Entrepreneurs and governments need to work hand in hand
Convinced that the fossil fuel era should and will end, the founder of Tesla and SpaceX, Elon Musk, has also been pushing for sustainable energy and a carbon tax for years. Back in 2015 in a speech in Paris at COP21, he stated that the reason for the transition to sustainable energy to be delayed is a hidden subsidy for carbon industry. “We need to go from having untaxed negative externality which is effectively a hidden carbon subsidy of enormous size, $5.3T a year according to the IMF. We need to move away from this and have a carbon tax.”, said Musk. His proposed solution is a five-year plan during which the carbon tax increases, giving the industry time to react and adjust. “There needs to be a clear message from governments in this regard. The fundamental problem is that the rules today incentivise people to create carbon, and this is madness.”
The billionaire has a business motive to campaign for sustainable energy as Tesla is one of the top producers of electric cars and solar roofs. But he is also an engineer, inventor and a visionary entrepreneur who is revolutionising industries and whose net worth is more than $20bn. He aims to build vehicles that run on sustainable energy and high-speed tunnels connecting the world, ending the dependence on fossil fuel.
Profits for good causes
The X PRIZE Foundation is another example of how entrepreneurship and technology can solve some of the world’s biggest issues. The foundation has a $20m prize for turning CO₂ emissions from power plants and industrial facilities into building materials, alternative fuels or valuable everyday products. Other prizes include solutions to accelerate the decomposition of landfill waste by 50 percent in a safe way, developing an environmentally benign fertiliser that will tackle hunger in developing countries, improving the efficiency of oil spill cleanups and creating fuel-efficient vehicles. X PRIZE’s sponsors and partners are big corporations and entrepreneurs such as Naveen and Anu Jain, Elon Musk and Tony Robbins and his foundation.

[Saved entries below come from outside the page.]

-- pv_equiv track=rewrite | github.com/Sho1981/NLP-100Excercise | 02_UNIX-command/16.py | d_num_list
-- ===== SOURCE A (Python) =====
-- def d_num_list(length, n):
--     """
--     Making divided number list that number 'length' is divided by number n
--     for example length = 100, n = 8 -> [13, 13, 13, 13, 12, 12, 12, 12]
--     """
--     if n == 1:
--         return [length]
--     d = length // n
--     if (length % n):
--         return [d+1] + d_num_list(length-d-1, n-1)
--     else:
--         return [d] + d_num_list(length-d, n-1)
-- ===== SOURCE B (Python) =====
-- def d_num_list(length, n):
--     q, r = divmod(length, n)
--     return [q + 1] * r + [q] * (n - r)
-- ===== Notes on version B (the rewrite author's own statement) =====
-- stated objective: faster
-- what changed: Replaced the n-deep recursion (one floor-division and list concatenation per part) by the closed form q,r = divmod(length,n); [q+1]*r + [q]*(n-r); intended as faster (asymptotic): measured 269x at n=4096, the largest size where A finishes (A hits the recursion limit beyond).
import Mathlib
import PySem

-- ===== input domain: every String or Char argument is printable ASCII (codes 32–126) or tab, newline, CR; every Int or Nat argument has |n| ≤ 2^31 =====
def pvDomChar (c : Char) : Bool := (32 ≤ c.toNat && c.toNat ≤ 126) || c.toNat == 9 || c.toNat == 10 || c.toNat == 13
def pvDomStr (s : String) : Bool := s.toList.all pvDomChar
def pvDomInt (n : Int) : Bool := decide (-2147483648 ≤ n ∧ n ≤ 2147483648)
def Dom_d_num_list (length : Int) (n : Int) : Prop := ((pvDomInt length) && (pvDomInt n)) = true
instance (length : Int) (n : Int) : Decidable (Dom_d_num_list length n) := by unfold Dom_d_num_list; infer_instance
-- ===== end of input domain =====

-- B replaces A's n-deep recursion by the closed form [q+1]*r ++ [q]*(n-r) with q,r = divmod(length,n).

-- ===== PORT A =====
-- Literal port of A's recursion; the 'n ≤ 0' guard only makes the recursion total where
-- Python raises ZeroDivisionError (n = 0) or diverges (n < 0); those inputs are outside Pre_.
def d_num_list (length : Int) (n : Int) : List Int :=
  if n == 1 then [length]
  else if h : n ≤ 0 then []
  else
    let d := PySem.Int.floordiv length n
    if PySem.Int.mod length n ≠ 0 then (d + 1) :: d_num_list (length - d - 1) (n - 1)
    else d :: d_num_list (length - d) (n - 1)
termination_by n.toNat
decreasing_by all_goals omega

-- ===== PORT B =====
def d_num_list_alt (length : Int) (n : Int) : List Int :=
  let q := PySem.Int.floordiv length n
  let r := PySem.Int.mod length n
  List.replicate r.toNat (q + 1) ++ List.replicate (n - r).toNat q

-- ===== PRECONDITION & SPEC =====
-- Pre_ excludes n ≤ 0: n = 0 raises ZeroDivisionError in A, n < 0 recurses forever.
def Pre_d_num_list (length : Int) (n : Int) : Prop := 1 ≤ n
instance (length : Int) (n : Int) : Decidable (Pre_d_num_list length n) := by unfold Pre_d_num_list; infer_instance
def pvWitness_d_num_list : Int × Int := (100, 8)
def Spec_d_num_list (length : Int) (n : Int) (out : List Int) : Prop := out = d_num_list_alt length n
instance (length : Int) (n : Int) (out : List Int) : Decidable (Spec_d_num_list length n out) := by unfold Spec_d_num_list; infer_instance

-- ===== CLAIM (what is proved, stated in full; the proofs are below) =====
def Claim_equal_d_num_list : Prop := ∀ (length : Int) (n : Int), Dom_d_num_list length n → Pre_d_num_list length n → Spec_d_num_list length n (d_num_list length n)

-- ===== LEMMAS AND PROOFS =====

theorem pv_floordiv_mul_add (q s b : Int) (hb : 0 < b) (h0 : 0 ≤ s) (h1 : s < b) :
    PySem.Int.floordiv (q * b + s) b = q := by
  rw [PySem.Int.floordiv_eq_iff_of_pos hb]
  constructor <;> nlinarith

theorem pv_mod_mul_add (q s b : Int) (hb : 0 < b) (h0 : 0 ≤ s) (h1 : s < b) :
    PySem.Int.mod (q * b + s) b = s := by
  have h := PySem.Int.floordiv_mul_add_mod (q * b + s) b
  rw [pv_floordiv_mul_add q s b hb h0 h1] at h
  linarith

theorem pv_main (k : Nat) : ∀ length : Int, d_num_list length (k + 1) = d_num_list_alt length (k + 1) := by
  induction k with
  | zero =>
    intro length
    rw [d_num_list]
    have hq : PySem.Int.floordiv length 1 = length := by
      have := pv_floordiv_mul_add length 0 1 (by omega) (by omega) (by omega)
      simpa using this
    have hr : PySem.Int.mod length 1 = 0 := by
      have := pv_mod_mul_add length 0 1 (by omega) (by omega) (by omega)
      simpa using this
    simp [d_num_list_alt, hr]
  | succ k ih =>
    intro length
    have hcast : (((k+1:Nat)):Int) + 1 = (k:Int) + 2 := by push_cast; ring
    rw [d_num_list, hcast]
    set q := PySem.Int.floordiv length ((k:Int)+2) with hq_def
    set r := PySem.Int.mod length ((k:Int)+2) with hr_def
    have heq : q * ((k:Int)+2) + r = length := by
      have := PySem.Int.floordiv_mul_add_mod length ((k:Int)+2); linarith
    have hr0 : 0 ≤ r := PySem.Int.mod_nonneg length (by positivity)
    have hr1 : r < (k:Int)+2 := PySem.Int.mod_lt length (by positivity)
    rw [if_neg (by simp; omega), dif_neg (by omega)]
    have hsub : (k:Int) + 2 - 1 = (k:Int) + 1 := by ring
    rw [hsub]
    by_cases hr : r = 0
    · rw [if_neg (by simp [hr]), ih]
      have harg : length - q = q * ((k:Int) + 1) := by linear_combination -heq + hr
      have hq' : PySem.Int.floordiv (length - q) ((k:Int)+1) = q := by
        rw [harg]
        simpa using pv_floordiv_mul_add q 0 ((k:Int)+1) (by positivity) (by omega) (by positivity)
      have hr' : PySem.Int.mod (length - q) ((k:Int)+1) = 0 := by
        rw [harg]
        simpa using pv_mod_mul_add q 0 ((k:Int)+1) (by positivity) le_rfl (by positivity)
      simp only [d_num_list_alt, hq', hr', ← hq_def, ← hr_def, hr]
      have h2 : ((k:Int) + 2).toNat = k + 2 := by omega
      have h3 : ((k:Int) + 1).toNat = k + 1 := by omega
      simp [h2, h3, List.replicate_succ]
    · rw [if_pos (by simpa using hr), ih]
      have harg : length - q - 1 = q * ((k:Int) + 1) + (r - 1) := by linear_combination -heq
      have hq' : PySem.Int.floordiv (length - q - 1) ((k:Int)+1) = q := by
        rw [harg]; exact pv_floordiv_mul_add q (r-1) ((k:Int)+1) (by positivity) (by omega) (by omega)
      have hr' : PySem.Int.mod (length - q - 1) ((k:Int)+1) = r - 1 := by
        rw [harg]; exact pv_mod_mul_add q (r-1) ((k:Int)+1) (by positivity) (by omega) (by omega)
      simp only [d_num_list_alt, hq', hr', ← hq_def, ← hr_def]
      rw [show r.toNat = (r - 1).toNat + 1 from by omega,
        show ((k:Int) + 2 - r).toNat = (((k:Int) + 1) - (r - 1)).toNat from by omega]
      simp [List.replicate_succ]

-- ===== VERDICT (by name: the statement is the Claim_ definition above) =====
theorem d_num_list_spec : Claim_equal_d_num_list := by
  intro length n _ hpre
  unfold Spec_d_num_list
  obtain ⟨k, hk⟩ : ∃ k : Nat, n = (k:Int) + 1 := ⟨(n - 1).toNat, by unfold Pre_d_num_list at hpre; omega⟩
  rw [hk]; exact pv_main k length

Currently, there is almost $100 million in total to be given as prizes to teams that can solve complex problems on a large scale. It proves that a small group of people is capable of solving problems that are perceived as the responsibility of countries and governments. But resolving environmental and climate change, resource scarcity, wars and poverty that affect billions of people on Earth will take much more money, vision and goodwill. Entrepreneurs and governments need to work hand in hand to accomplish them.